I start off, waking up and wishing I could for see what the day will bring, yet without assurance of the day's events or even the next moment to be a certainty. I move around in my bed, looking at all the bedroom has to offer, then I decide I will fix some tea ths morning, instead of my usual cup of coffee, possibly two cups of coffee, for today my friend will be paying a "surprise" visit.
"How long has it been, since we last visited?" Since we last visited, it was before the last time we were at war, the country that is, deeply involved in a "grudge match" over many small yet insignificant and trivial matters. I was heading downstairs to fix my two cups of coffee, anticipative of my friend's arrival, which due to the present state of my nerves and having the jitters, I was hoping for a pleasant and delightful visit that would leave me calm and in control of my emotions, to say the least.
Wait, I was meaning to say that instead of coffee, I was to be fixing or brewing up tea, which would put me in the mood of calm, so as not to cause my friend any reasons for panic. I looked at the clock, that was hanging on the good wall, above the doorway, noticing that it was about 10 A.M., which meant I needed to hurry along on my reason for being in the kitchen, even as it was still in a shambles.
I was in the process of fixing the tea, when some mail came thru the mail slot in the door, landing on the floor by the door. I was surprised at the amount of mail, as the mail had literally ceased to come, partly due to the fact that war makes it harder for those deliver the mail, to succeed in doing this.
I leaned over the mail, noticing a yellowed telegram, and wishing to read it hastily, so as not to forget the matter, I read it and try to see if it stated any changes in my friend's arrival to meet with me. I was relieved to see that they were still going to make the journey, and they mentioned a surprise that would be brought along with this visit as well. I was happily turning back my attention, my full attention, to brewing the tea, two cups for us both, then hurriedly went about my business, allowing the necessary amount of time for the tea to be drinkable.
I then went about trying to make the sitting room available, for visitors and guests alike, since there was still this one hole in the room towards the east side. I was sure that I had made a list of the many repairs, that would once more make this "condemned" structure, a livable residence, if only for me, as it was before war had almost destroyed it.
I looked up towards the clock that still hung. barely, above the doorway, the led into the sitting room, and noticed that this clock has stopped working completely. It was partly due to the fact that the wall it hung on, had more damage and was probably needing to be removed all together. I let out a sigh and returned to my reason for being in this room, when I heard the water, let out a loud hissing noise, so that I knew it was done, ready to be poured into the two cups for mine and my friend's tea.
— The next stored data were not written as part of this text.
-- the mis list built by misBuild holds exactly mismatchCnt at every index ≤ n
theorem misBuild_getD (cs : List Char) (p : Nat) :
    ∀ (fuel t : Nat) (m : List Int), cs.length < t + fuel → p ≤ t → m.length = cs.length + 1 →
      (∀ i, m.getD i 0 = if i ≤ t then mismatchCnt cs p i else 0) →
      ∀ i, i ≤ cs.length → (misBuild cs p fuel t m).getD i 0 = mismatchCnt cs p i := by
  intro fuel
  induction fuel with
  | zero =>
    intro t m hfuel hpt hlen hinv i hi
    simp only [misBuild]
    rw [hinv i, if_pos (by omega)]
  | succ fuel ih =>
    intro t m hfuel hpt hlen hinv i hi
    simp only [misBuild]
    by_cases h : t < cs.length
    · rw [if_pos h]
      apply ih (t + 1) _ (by omega) (by omega) (by rw [List.length_set]; exact hlen)
      · intro i'
        rw [List.getD_eq_getElem?_getD, List.getElem?_set]
        by_cases hi' : i' = t + 1
        · subst hi'
          rw [if_pos rfl, if_pos (by omega)]
          simp only [Option.getD_some]
          rw [hinv t, if_pos (le_refl t), mismatchCnt_succ cs p t hpt,
            if_pos (le_refl (t + 1))]
        · rw [if_neg (by omega : ¬ t + 1 = i')]
          rw [← List.getD_eq_getElem?_getD, hinv i']
          by_cases hle : i' ≤ t
          · rw [if_pos hle, if_pos (by omega)]
          · rw [if_neg hle, if_neg (by omega)]
      · exact hi
    · rw [if_neg h]
      rw [hinv i, if_pos (by omega)]

-- Source B's run loop, terminal case: the pending run is the final (possibly short) block run
theorem loopB_rle_term (cs : List Char) (p : Nat) (hp : 0 < p) (mis : List Int)
    (fuel j : Nat) (tc : Int × Int) (h : ¬ j < cs.length) (hpj : p ≤ j) (hdvd : p ∣ j)
    (hjp : j - p < cs.length) :
    (loopB cs p mis fuel j tc).1
      + (((if cs.length % p ≠ 0 then cs.length % p else p) : Nat) : Int)
      + (if (loopB cs p mis fuel j tc).2 > 1 then ((PySem.Int.toChars (loopB cs p mis fuel j tc).2).length : Int) else 0)
    = tc.1 + rleLen (PySem.List.slice cs (some ((j - p : Nat) : Int)) (some (((j - p : Nat) : Int) + (p : Int)))) tc.2
        (chunksFrom cs p hp j) := by
  have hstop : loopB cs p mis fuel j tc = tc := by
    cases fuel with
    | zero => rfl
    | succ fuel => simp only [loopB, if_neg h]
  rw [hstop, chunksFrom, if_neg h]
  simp only [rleLen, emitLen]
  rw [PySem.List.slice_natCast_add]
  have hlast : (((if cs.length % p ≠ 0 then cs.length % p else p) : Nat) : Int)
      = (((cs.drop (j - p)).take p).length : Int) := by
    obtain ⟨q', hq'⟩ : p ∣ (j - p) := Nat.dvd_sub hdvd (dvd_refl p)
    have hmod : cs.length % p = (cs.length - (j - p)) % p := by
      have e : cs.length = (cs.length - (j - p)) + p * q' := by omega
      conv_lhs => rw [e]
      rw [Nat.add_mul_mod_self_left]
    have hr1 : 0 < cs.length - (j - p) := by omega
    have hr2 : cs.length - (j - p) ≤ p := by omega
    simp only [List.length_take, List.length_drop]
    by_cases hrp : cs.length - (j - p) = p
    · rw [hmod, hrp, Nat.mod_self]
      simp
    · have hlt : (cs.length - (j - p)) % p = cs.length - (j - p) := Nat.mod_eq_of_lt (by omega)
      rw [hmod, hlt, if_pos (by omega)]
      congr 1
      omega
  rw [hlast]
  ring

-- Source B's run loop computes exactly the open-run RLE length of the remaining chunks
theorem loopB_rle (cs : List Char) (p : Nat) (hp : 0 < p) (mis : List Int)
    (hmis : ∀ i, i ≤ cs.length → mis.getD i 0 = mismatchCnt cs p i) :
    ∀ (fuel j : Nat) (tc : Int × Int), cs.length < j + fuel → p ≤ j → p ∣ j → j - p < cs.length →
      (loopB cs p mis fuel j tc).1
        + (((if cs.length % p ≠ 0 then cs.length % p else p) : Nat) : Int)
        + (if (loopB cs p mis fuel j tc).2 > 1 then ((PySem.Int.toChars (loopB cs p mis fuel j tc).2).length : Int) else 0)
      = tc.1 + rleLen (PySem.List.slice cs (some ((j - p : Nat) : Int)) (some (((j - p : Nat) : Int) + (p : Int)))) tc.2
          (chunksFrom cs p hp j) := by
  intro fuel
  induction fuel with
  | zero =>
    intro j tc hfuel hpj hdvd hjp
    exact loopB_rle_term cs p hp mis 0 j tc (by omega) hpj hdvd hjp
  | succ fuel ih =>
    intro j tc hfuel hpj hdvd hjp
    by_cases h : j < cs.length
    · simp only [loopB]
      rw [chunksFrom, if_pos h, if_pos h]
      have hCiff : (p ≤ cs.length - j ∧ mis.getD (j + p) 0 = mis.getD j 0)
          ↔ (PySem.List.slice cs (some ((j - p : Nat) : Int)) (some (((j - p : Nat) : Int) + (p : Int)))
             = PySem.List.slice cs (some (j : Int)) (some ((j : Int) + (p : Int)))) := by
        rw [PySem.List.slice_natCast_add, PySem.List.slice_natCast_add]
        constructor
        · rintro ⟨h1, h2⟩
          rw [hmis (j + p) (by omega), hmis j (by omega)] at h2
          exact (window_eq_iff cs p j hp hpj h).mpr ⟨h1, h2⟩
        · intro heq
          have := (window_eq_iff cs p j hp hpj h).mp heq
          refine ⟨this.1, ?_⟩
          rw [hmis (j + p) (by omega), hmis j (by omega)]
          exact this.2
      by_cases hC : p ≤ cs.length - j ∧ mis.getD (j + p) 0 = mis.getD j 0
      · rw [if_pos hC]
        have heq := hCiff.mp hC
        rw [rleLen, if_pos heq, heq]
        have := ih (j + p) (tc.1, tc.2 + 1) (by omega) (by omega) (Dvd.dvd.add hdvd (dvd_refl p)) (by omega)
        rw [show j + p - p = j by omega] at this
        rw [this]
      · rw [if_neg hC]
        have hne := (not_iff_not.mpr hCiff).mp hC
        rw [rleLen, if_neg hne]
        have := ih (j + p)
          (tc.1 + ((p : Int) + (if tc.2 > 1 then ((PySem.Int.toChars tc.2).length : Int) else 0)), 1)
          (by omega) (by omega) (Dvd.dvd.add hdvd (dvd_refl p)) (by omega)
        rw [show j + p - p = j by omega] at this
        rw [this]
        simp only [emitLen]
        have hprevlen : ((PySem.List.slice cs (some ((j - p : Nat) : Int))
            (some (((j - p : Nat) : Int) + (p : Int)))).length : Int) = (p : Int) := by
          rw [PySem.List.slice_natCast_add]
          simp only [List.length_take, List.length_drop]
          have : min p (cs.length - (j - p)) = p := by omega
          rw [this]
        rw [hprevlen]
        ring
    · exact loopB_rle_term cs p hp mis (fuel + 1) j tc h hpj hdvd hjp

-- A's per-step compressed length equals the RLE length of the chunk list
theorem stepA_val (cs : List Char) (k : Nat) (hk0 : 0 < k) (h0 : 0 < cs.length) :
    ((((PySem.List.pyRange (k : Int) (cs.length : Int) (k : Int)).foldl
        (fun (acc : List Char × List Char × Int) j =>
          if acc.2.1 = PySem.List.slice cs (some j) (some (j + (k : Int))) then
            (acc.1, acc.2.1, acc.2.2 + 1)
          else
            (acc.1 ++ (if acc.2.2 > 1 then PySem.Int.toChars acc.2.2 ++ acc.2.1 else acc.2.1),
             PySem.List.slice cs (some j) (some (j + (k : Int))), (1 : Int)))
        (([] : List Char), PySem.List.slice cs (some 0) (some (k : Int)), (1 : Int))).1 ++
      (if ((PySem.List.pyRange (k : Int) (cs.length : Int) (k : Int)).foldl
        (fun (acc : List Char × List Char × Int) j =>
          if acc.2.1 = PySem.List.slice cs (some j) (some (j + (k : Int))) then
            (acc.1, acc.2.1, acc.2.2 + 1)
          else
            (acc.1 ++ (if acc.2.2 > 1 then PySem.Int.toChars acc.2.2 ++ acc.2.1 else acc.2.1),
             PySem.List.slice cs (some j) (some (j + (k : Int))), (1 : Int)))
        (([] : List Char), PySem.List.slice cs (some 0) (some (k : Int)), (1 : Int))).2.2 > 1 then
        PySem.Int.toChars ((PySem.List.pyRange (k : Int) (cs.length : Int) (k : Int)).foldl
        (fun (acc : List Char × List Char × Int) j =>
          if acc.2.1 = PySem.List.slice cs (some j) (some (j + (k : Int))) then
            (acc.1, acc.2.1, acc.2.2 + 1)
          else
            (acc.1 ++ (if acc.2.2 > 1 then PySem.Int.toChars acc.2.2 ++ acc.2.1 else acc.2.1),
             PySem.List.slice cs (some j) (some (j + (k : Int))), (1 : Int)))
        (([] : List Char), PySem.List.slice cs (some 0) (some (k : Int)), (1 : Int))).2.2 ++
        ((PySem.List.pyRange (k : Int) (cs.length : Int) (k : Int)).foldl
        (fun (acc : List Char × List Char × Int) j =>
          if acc.2.1 = PySem.List.slice cs (some j) (some (j + (k : Int))) then
            (acc.1, acc.2.1, acc.2.2 + 1)
          else
            (acc.1 ++ (if acc.2.2 > 1 then PySem.Int.toChars acc.2.2 ++ acc.2.1 else acc.2.1),
             PySem.List.slice cs (some j) (some (j + (k : Int))), (1 : Int)))
        (([] : List Char), PySem.List.slice cs (some 0) (some (k : Int)), (1 : Int))).2.1
       else ((PySem.List.pyRange (k : Int) (cs.length : Int) (k : Int)).foldl
        (fun (acc : List Char × List Char × Int) j =>
          if acc.2.1 = PySem.List.slice cs (some j) (some (j + (k : Int))) then
            (acc.1, acc.2.1, acc.2.2 + 1)
          else
            (acc.1 ++ (if acc.2.2 > 1 then PySem.Int.toChars acc.2.2 ++ acc.2.1 else acc.2.1),
             PySem.List.slice cs (some j) (some (j + (k : Int))), (1 : Int)))
        (([] : List Char), PySem.List.slice cs (some 0) (some (k : Int)), (1 : Int))).2.1)).length : Int)
    = rleLen0 (chunksFrom cs k hk0 0) := by
  have hlam : (fun (acc : List Char × List Char × Int) j =>
          if acc.2.1 = PySem.List.slice cs (some j) (some (j + (k : Int))) then
            (acc.1, acc.2.1, acc.2.2 + 1)
          else
            (acc.1 ++ (if acc.2.2 > 1 then PySem.Int.toChars acc.2.2 ++ acc.2.1 else acc.2.1),
             PySem.List.slice cs (some j) (some (j + (k : Int))), (1 : Int)))
      = (fun (p : List Char × List Char × Int) j =>
          gA p (PySem.List.slice cs (some j) (some (j + (k : Int))))) := rfl
  rw [hlam, ← List.foldl_map, map_pyRange_chunks cs k hk0 k, foldA_len]
  conv_rhs => rw [chunksFrom, if_pos h0, rleLen0_cons]
  norm_num

-- B's per-step total equals the same RLE length
theorem stepB_val (cs : List Char) (k : Nat) (hk0 : 0 < k) (h0 : 0 < cs.length) :
    (loopB cs k (misBuild cs k (cs.length + 1) k (List.replicate (cs.length + 1) 0)) (cs.length + 1) k (0, 1)).1
      + (((if cs.length % k ≠ 0 then cs.length % k else k) : Nat) : Int)
      + (if (loopB cs k (misBuild cs k (cs.length + 1) k (List.replicate (cs.length + 1) 0)) (cs.length + 1) k (0, 1)).2 > 1 then
          ((PySem.Int.toChars (loopB cs k (misBuild cs k (cs.length + 1) k (List.replicate (cs.length + 1) 0)) (cs.length + 1) k (0, 1)).2).length : Int)
         else 0)
    = rleLen0 (chunksFrom cs k hk0 0) := by
  have hmis : ∀ i, i ≤ cs.length →
      (misBuild cs k (cs.length + 1) k (List.replicate (cs.length + 1) 0)).getD i 0 = mismatchCnt cs k i := by
    apply misBuild_getD cs k (cs.length + 1) k (List.replicate (cs.length + 1) 0) (by omega) (le_refl k)
      (by simp)
    intro i
    have hrep : (List.replicate (cs.length + 1) (0 : Int)).getD i 0 = 0 := by
      rw [List.getD_eq_getElem?_getD, List.getElem?_replicate]
      split_ifs <;> simp
    rw [hrep]
    by_cases hi : i ≤ k
    · rw [if_pos hi, mismatchCnt_le cs k i hi]
    · rw [if_neg hi]
  have := loopB_rle cs k hk0 (misBuild cs k (cs.length + 1) k (List.replicate (cs.length + 1) 0)) hmis
    (cs.length + 1) k (0, 1) (by omega) (le_refl k) (dvd_refl k) (by omega)
  rw [this]
  conv_rhs => rw [chunksFrom, if_pos h0, rleLen0_cons]
  have : ((k - k : Nat) : Int) = ((0 : Nat) : Int) := by norm_num
  rw [this]
  ring

-- ===== VERDICT (by name: the statement is the Claim_ definition above) =====
theorem solution_spec : Claim_equal_solution := by
  intro s _
  unfold Spec_solution solution solution_alt
  simp only []
  apply PySem.List.foldl_congr_mem
  intro acc step hmem
  rw [PySem.List.mem_pyRange_one] at hmem
  obtain ⟨k, hk⟩ := Int.eq_ofNat_of_zero_le (by omega : (0 : Int) ≤ step)
  subst hk
  have hk0 : 0 < k := by exact_mod_cast hmem.1
  have hkn : 0 < s.toList.length := by
    have h2 := hmem.2
    rw [PySem.Int.floordiv_eq_ediv_of_pos (by omega : (0 : Int) < 2)] at h2
    omega
  simp only [Int.toNat_natCast]
  rw [if_pos hk0]
  rw [stepB_val s.toList k hk0 hkn]
  rw [stepA_val s.toList k hk0 hkn]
I went from the sitting room, heading towards the kitchen, entering the kitchen, when I fell down, hitting my head. I was not aware of anything that would block my path, shaking off the moment, to then return to my plan at hand. I then headed towards the stove, noticed the water was not hot enough, was feeling angry for not making sure the stove had been fired up so that I could heat the water for brewing the tea, for it to be drinkable.
I looked around and noticed that no wood had been chopped, no place to find the wood needed, then heading to the outside door, I saw the why and wondered. I was looking out over a barren wasteland without trees, without animals, even without any people. I became scared and wondered how this had become what was once a thriving bustling community. It had been a town, that only recently, had been growing by leaps and bounds. It was a place to raise your children in and it had so much promise. But today and with the memories of the recent war, this was result of the horror and devastation, left over from those days of doom and gloom.
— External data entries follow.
theorem sortA_spec (l : List Char) :
    ∀ (fuel : Nat) (a : List Int) (lo hi depth : Nat),
    fuel ≥ (l.length - depth) + (hi + 1 - lo) → a.length = l.length → hi < a.length →
    pvGood l a →
    (∀ x y, x ∈ pvWin a lo hi → y ∈ pvWin a lo hi → pvAgree l depth x y) →
    (sortA l fuel a lo hi depth).length = a.length ∧
    (sortA l fuel a lo hi depth).Perm a ∧
    (∀ m, m < a.length → (m < lo ∨ hi < m) → pvEnt (sortA l fuel a lo hi depth) m = pvEnt a m) ∧
    (∀ p q, lo ≤ p → p ≤ q → q ≤ hi →
        pvRot l (pvEnt (sortA l fuel a lo hi depth) p) ≤ pvRot l (pvEnt (sortA l fuel a lo hi depth) q)) := by
  intro fuel
  induction fuel with
  | zero =>
    intro a lo hi depth hf hlen hhi hg hag
    exact ⟨rfl, List.Perm.refl _, fun m _ _ => rfl, fun p q h1 h2 h3 => by omega⟩
  | succ fuel ih =>
    intro a lo hi depth hf hlen hhi hg hag
    have hent_mem : ∀ (b : List Int) (m : Nat), m < b.length → pvEnt b m ∈ b :=
      fun b m hm => by rw [pvEnt_eq_getElem b m hm]; exact List.getElem_mem hm
    by_cases hguard : hi ≤ lo ∨ l.length ≤ depth
    · have hr : sortA l (fuel+1) a lo hi depth = a := sortA_guard l (fuel+1) a lo hi depth hguard
      rw [hr]
      refine ⟨rfl, List.Perm.refl _, fun m _ _ => rfl, ?_⟩
      intro p q h1 h2 h3
      rcases hguard with hg1 | hg2
      · have hpq : p = q := by omega
        subst hpq; exact le_refl _
      · have hxm : pvEnt a p ∈ pvWin a lo hi := (mem_pvWin a lo hi _).mpr ⟨p, h1, by omega, by omega, rfl⟩
        have hym : pvEnt a q ∈ pvWin a lo hi := (mem_pvWin a lo hi _).mpr ⟨q, by omega, h3, by omega, rfl⟩
        have hagr := hag _ _ hxm hym
        obtain ⟨hx0, hxn⟩ := hg _ (hent_mem a p (by omega))
        obtain ⟨hy0, hyn⟩ := hg _ (hent_mem a q (by omega))
        exact le_of_eq (pvRot_eq_of_agree l _ _ hxn hyn (fun e he => hagr e (by omega)))
    · have hlohi : lo < hi := by omega
      have hdep : depth < l.length := by
        rcases Nat.lt_or_ge depth l.length with h | h
        · exact h
        · exact absurd (Or.inr h) hguard
      have hn : 0 < l.length := by omega
      have hbr : ∀ (x : Int), 0 ≤ x → pvChr l (x + (depth : Int)) = pvC l x depth :=
        fun x hx => pvChr_eq_pvC l x depth hn hx
      have hgood_mem : ∀ (b : List Int), b.Perm a → pvGood l b :=
        fun b hb x hx => hg x (hb.subset hx)
      -- the partition
      have h4fact : ∀ m, lo ≤ m → m < lo + 1 →
          pvChr l (pvEnt a m + (depth : Int)) = pvChr l (pvEnt a lo + (depth : Int)) := by
        intro m hm1 hm2
        have : m = lo := by omega
        subst this; rfl
      obtain ⟨L, P, O, B1, B2, B3, R5, R6, R7⟩ :=
        partA_spec l (pvChr l (pvEnt a lo + (depth : Int))) depth (hi - lo) a lo (lo+1) hi
          (by omega) (by omega) (by omega) (by omega) (by omega) h4fact
      set pivot := pvChr l (pvEnt a lo + (depth : Int)) with hpivdef
      set A1 := (partA l pivot depth (hi - lo) a lo (lo+1) hi).1 with hA1def
      set LT := (partA l pivot depth (hi - lo) a lo (lo+1) hi).2.1 with hLTdef
      set GT := (partA l pivot depth (hi - lo) a lo (lo+1) hi).2.2 with hGTdef
      have hstep : sortA l (fuel+1) a lo hi depth =
          sortA l fuel (sortA l fuel (sortA l fuel A1 lo (LT-1) depth) LT GT (depth+1)) (GT+1) hi depth := by
        simp only [sortA]
        rw [if_neg hguard]
      rw [hstep]
      have wpA : (pvWin A1 lo hi).Perm (pvWin a lo hi) :=
        pvWin_perm a A1 lo hi L P O
      -- first recursive call
      obtain ⟨L1, P1, O1, S1⟩ :=
        ih A1 lo (LT-1) depth (by omega) (by omega) (by omega) (hgood_mem A1 P)
          (by
            intro x y hx hy
            have hsub1 : ∀ z, z ∈ pvWin A1 lo (LT-1) → z ∈ pvWin A1 lo hi := by
              intro z hz
              rw [mem_pvWin] at hz ⊢
              obtain ⟨m, hm1, hm2, hm3, hm4⟩ := hz
              exact ⟨m, hm1, by omega, hm3, hm4⟩
            exact hag x y (wpA.subset (hsub1 x hx)) (wpA.subset (hsub1 y hy)))
      set a3 := sortA l fuel A1 lo (LT-1) depth with ha3def
      have la1 : A1.length = a.length := L
      have la3 : a3.length = a.length := by rw [L1, la1]
      -- entries of a3 at positions ≥ LT are those of A1
      have hE1 : ∀ m, m < a.length → LT ≤ m → pvEnt a3 m = pvEnt A1 m := by
        intro m hm hLTm
        rcases Nat.eq_zero_or_pos LT with h0 | h1
        · rw [ha3def, sortA_guard l fuel A1 lo (LT-1) depth (Or.inl (by omega))]
        · exact O1 m (by omega) (Or.inr (by omega))
      have wp3 : (pvWin a3 lo hi).Perm (pvWin A1 lo hi) :=
        pvWin_perm A1 a3 lo hi L1 P1 (fun m hm hc => O1 m hm (by omega))
      -- region facts on a3
      have hR5_3 : ∀ m, lo ≤ m → m < LT → pvChr l (pvEnt a3 m + (depth : Int)) < pivot := by
        intro m hm1 hm2
        have wr : (pvWin a3 lo (LT-1)).Perm (pvWin A1 lo (LT-1)) :=
          pvWin_perm A1 a3 lo (LT-1) L1 P1 O1
        have hx : pvEnt a3 m ∈ pvWin a3 lo (LT-1) :=
          (mem_pvWin _ _ _ _).mpr ⟨m, hm1, by omega, by omega, rfl⟩
        obtain ⟨m', hm'1, hm'2, hm'3, hm'4⟩ := (mem_pvWin _ _ _ _).mp (wr.subset hx)
        rw [hm'4]
        exact R5 m' hm'1 (by omega)
      have hR6_3 : ∀ m, LT ≤ m → m ≤ GT → pvChr l (pvEnt a3 m + (depth : Int)) = pivot := by
        intro m hm1 hm2
        rw [hE1 m (by omega) hm1]
        exact R6 m hm1 hm2
      have hR7_3 : ∀ m, GT < m → m ≤ hi → pivot < pvChr l (pvEnt a3 m + (depth : Int)) := by
        intro m hm1 hm2
        rw [hE1 m (by omega) (by omega)]
        exact R7 m hm1 hm2
      -- second recursive call
      obtain ⟨L2, P2, O2, S2⟩ :=
        ih a3 LT GT (depth+1) (by omega) (by omega) (by omega)
          (hgood_mem a3 (P1.trans P))
          (by
            intro x y hx hy
            have hmem : ∀ z, z ∈ pvWin a3 LT GT →
                z ∈ pvWin a lo hi ∧ pvChr l (z + (depth : Int)) = pivot ∧ z ∈ a3 := by
              intro z hz
              obtain ⟨m, hm1, hm2, hm3, hm4⟩ := (mem_pvWin _ _ _ _).mp hz
              refine ⟨(wp3.trans wpA).subset ((mem_pvWin _ _ _ _).mpr ⟨m, by omega, by omega, hm3, hm4⟩), ?_, ?_⟩
              · rw [hm4]; exact hR6_3 m hm1 hm2
              · rw [hm4]; exact hent_mem a3 m hm3
            obtain ⟨hxw, hxv, hxa⟩ := hmem x hx
            obtain ⟨hyw, hyv, hya⟩ := hmem y hy
            have hbase := hag x y hxw hyw
            obtain ⟨hx0, hxn⟩ := hgood_mem a3 (P1.trans P) x hxa
            obtain ⟨hy0, hyn⟩ := hgood_mem a3 (P1.trans P) y hya
            intro e he
            rcases Nat.lt_or_ge e depth with h | h
            · exact hbase e h
            · have he' : e = depth := by omega
              subst he'
              rw [← hbr x hx0, ← hbr y hy0, hxv, hyv])
      set a4 := sortA l fuel a3 LT GT (depth+1) with ha4def
      have la4 : a4.length = a.length := by rw [L2, la3]
      have wp4 : (pvWin a4 lo hi).Perm (pvWin a3 lo hi) :=
        pvWin_perm a3 a4 lo hi L2 P2 (fun m hm hc => O2 m hm (by omega))
      -- third recursive call
      obtain ⟨L3, P3, O3, S3⟩ :=
        ih a4 (GT+1) hi depth (by omega) (by omega) (by omega)
          (hgood_mem a4 (P2.trans (P1.trans P)))
          (by
            intro x y hx hy
            have hmem : ∀ z, z ∈ pvWin a4 (GT+1) hi → z ∈ pvWin a lo hi := by
              intro z hz
              obtain ⟨m, hm1, hm2, hm3, hm4⟩ := (mem_pvWin _ _ _ _).mp hz
              exact ((wp4.trans (wp3.trans wpA))).subset
                ((mem_pvWin _ _ _ _).mpr ⟨m, by omega, hm2, hm3, hm4⟩)
            exact hag x y (hmem x hx) (hmem y hy))
      set a5 := sortA l fuel a4 (GT+1) hi depth with ha5def
      have la5 : a5.length = a.length := by rw [L3, la4]
      have wp5 : (pvWin a5 lo hi).Perm (pvWin a4 lo hi) :=
        pvWin_perm a4 a5 lo hi L3 P3 (fun m hm hc => O3 m hm (by omega))
      have wpAll : (pvWin a5 lo hi).Perm (pvWin a lo hi) :=
        wp5.trans (wp4.trans (wp3.trans wpA))
      have hperm5 : a5.Perm a := P3.trans (P2.trans (P1.trans P))
      have hga5 : pvGood l a5 := hgood_mem a5 hperm5
      -- entries of a5 by region
      have hE_1 : ∀ m, lo ≤ m → m < LT → pvEnt a5 m = pvEnt a3 m := by
        intro m hm1 hm2
        rw [O3 m (by omega) (Or.inl (by omega)), O2 m (by omega) (Or.inl (by omega))]
      have hE_2 : ∀ m, LT ≤ m → m ≤ GT → pvEnt a5 m = pvEnt a4 m := by
        intro m hm1 hm2
        rw [O3 m (by omega) (Or.inl (by omega))]
      -- char-at-depth facts per region, on a5
      have F1 : ∀ m, lo ≤ m → m < LT → pvChr l (pvEnt a5 m + (depth : Int)) < pivot := by
        intro m hm1 hm2
        rw [hE_1 m hm1 hm2]
        exact hR5_3 m hm1 hm2
      have F2 : ∀ m, LT ≤ m → m ≤ GT → pvChr l (pvEnt a5 m + (depth : Int)) = pivot := by
        intro m hm1 hm2
        rw [hE_2 m hm1 hm2]
        have wr : (pvWin a4 LT GT).Perm (pvWin a3 LT GT) :=
          pvWin_perm a3 a4 LT GT L2 P2 O2
        have hx : pvEnt a4 m ∈ pvWin a4 LT GT :=
          (mem_pvWin _ _ _ _).mpr ⟨m, hm1, hm2, by omega, rfl⟩
        obtain ⟨m', hm'1, hm'2, hm'3, hm'4⟩ := (mem_pvWin _ _ _ _).mp (wr.subset hx)
        rw [hm'4]
        exact hR6_3 m' hm'1 hm'2
      have F3 : ∀ m, GT < m → m ≤ hi → pivot < pvChr l (pvEnt a5 m + (depth : Int)) := by
        intro m hm1 hm2
        have wr : (pvWin a5 (GT+1) hi).Perm (pvWin a4 (GT+1) hi) :=
          pvWin_perm a4 a5 (GT+1) hi L3 P3 O3
        have hx : pvEnt a5 m ∈ pvWin a5 (GT+1) hi :=
          (mem_pvWin _ _ _ _).mpr ⟨m, by omega, hm2, by omega, rfl⟩
        obtain ⟨m', hm'1, hm'2, hm'3, hm'4⟩ := (mem_pvWin _ _ _ _).mp (wr.subset hx)
        rw [hm'4, O2 m' (by omega) (Or.inr (by omega))]
        rw [hE1 m' (by omega) (by omega)] at *
        exact R7 m' (by omega) hm'2
      -- cross-region strict comparison
      have hcross : ∀ pp qq, lo ≤ pp → pp ≤ hi → lo ≤ qq → qq ≤ hi →
          pvChr l (pvEnt a5 pp + (depth : Int)) < pvChr l (pvEnt a5 qq + (depth : Int)) →
          pvRot l (pvEnt a5 pp) < pvRot l (pvEnt a5 qq) := by
        intro pp qq h1 h2 h3 h4 hlt
        have hxm : pvEnt a5 pp ∈ pvWin a lo hi :=
          wpAll.subset ((mem_pvWin _ _ _ _).mpr ⟨pp, h1, h2, by omega, rfl⟩)
        have hym : pvEnt a5 qq ∈ pvWin a lo hi :=
          wpAll.subset ((mem_pvWin _ _ _ _).mpr ⟨qq, h3, h4, by omega, rfl⟩)
        have hagr := hag _ _ hxm hym
        obtain ⟨hx0, hxn⟩ := hga5 _ (hent_mem a5 pp (by omega))
        obtain ⟨hy0, hyn⟩ := hga5 _ (hent_mem a5 qq (by omega))
        rw [hbr _ hx0, hbr _ hy0] at hlt
        exact pvRot_lt l _ _ depth hdep hxn hyn hagr hlt
      refine ⟨by omega, hperm5, ?_, ?_⟩
      · -- untouched outside [lo, hi]
        intro m hm hc
        rw [O3 m (by omega) (by omega), O2 m (by omega) (by omega),
          O1 m (by omega) (by omega), O m (by omega) (by omega)]
      · -- sortedness
        intro p q hp hpq hq
        by_cases h1p : p < LT
        · by_cases h1q : q < LT
          · rw [hE_1 p hp h1p, hE_1 q (by omega) h1q]
            exact S1 p q hp hpq (by omega)
          · rcases Nat.lt_or_ge GT q with h2q | h2q
            · exact le_of_lt (hcross p q hp (by omega) (by omega) hq
                (lt_trans (F1 p hp h1p) (F3 q h2q hq)))
            · exact le_of_lt (hcross p q hp (by omega) (by omega) hq (by rw [F2 q (by omega) h2q]; exact F1 p hp h1p))
        · by_cases h2p : p ≤ GT
          · by_cases h2q : q ≤ GT
            · rw [hE_2 p (by omega) h2p, hE_2 q (by omega) h2q]
              exact S2 p q (by omega) hpq h2q
            · exact le_of_lt (hcross p q hp (by omega) (by omega) hq
                (by rw [F2 p (by omega) h2p]; exact F3 q (by omega) hq))
          · exact S3 p q (by omega) hpq hq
I was beginning to wonder further, if I was even able to meet with and see my friend even or a short moment. I sensed I was different today as different as the scenery was outside. I begin to put things, in my mind, more into perspective and realizing that I was possibly not even alive or probably someplace slowly dying off. Sad as this thought was, I decided to just go about my business and make the tea, the best way I could do.
I, then watching some far off smoke in the sky, not realizing that as the war had moved closer towards where I was presently living, that it was too close for my safety, yet how I suppose to know what was taking place and what had recently taken place. I was afraid and scared, fearful that this would be my last remaining time to meet with my friend, yet thinking that their visit may not be safe at all.
I, then felt a tug around my neck, trying to loosen up the tight rope that was causing me to choke and starting to lose consciousness, I looked to the left, saw that my friend, with whom I was to meet with at my house, had only since passed on, from what else, a noose around their neck. In their hand was a cup, cracked, yet with the faint aroma of tea, that they use to enjoy drinking.
I was aghast and was without words, while the rope tightened and eventually my life fled from my body and I went limp. It was then that I knew I would never make another cup of tea, I knew I would never see my home again, and that with my last dying breath, I was no longer human and alive.......I died with these last thoughts on my mind and the cup of tea that never was to be made.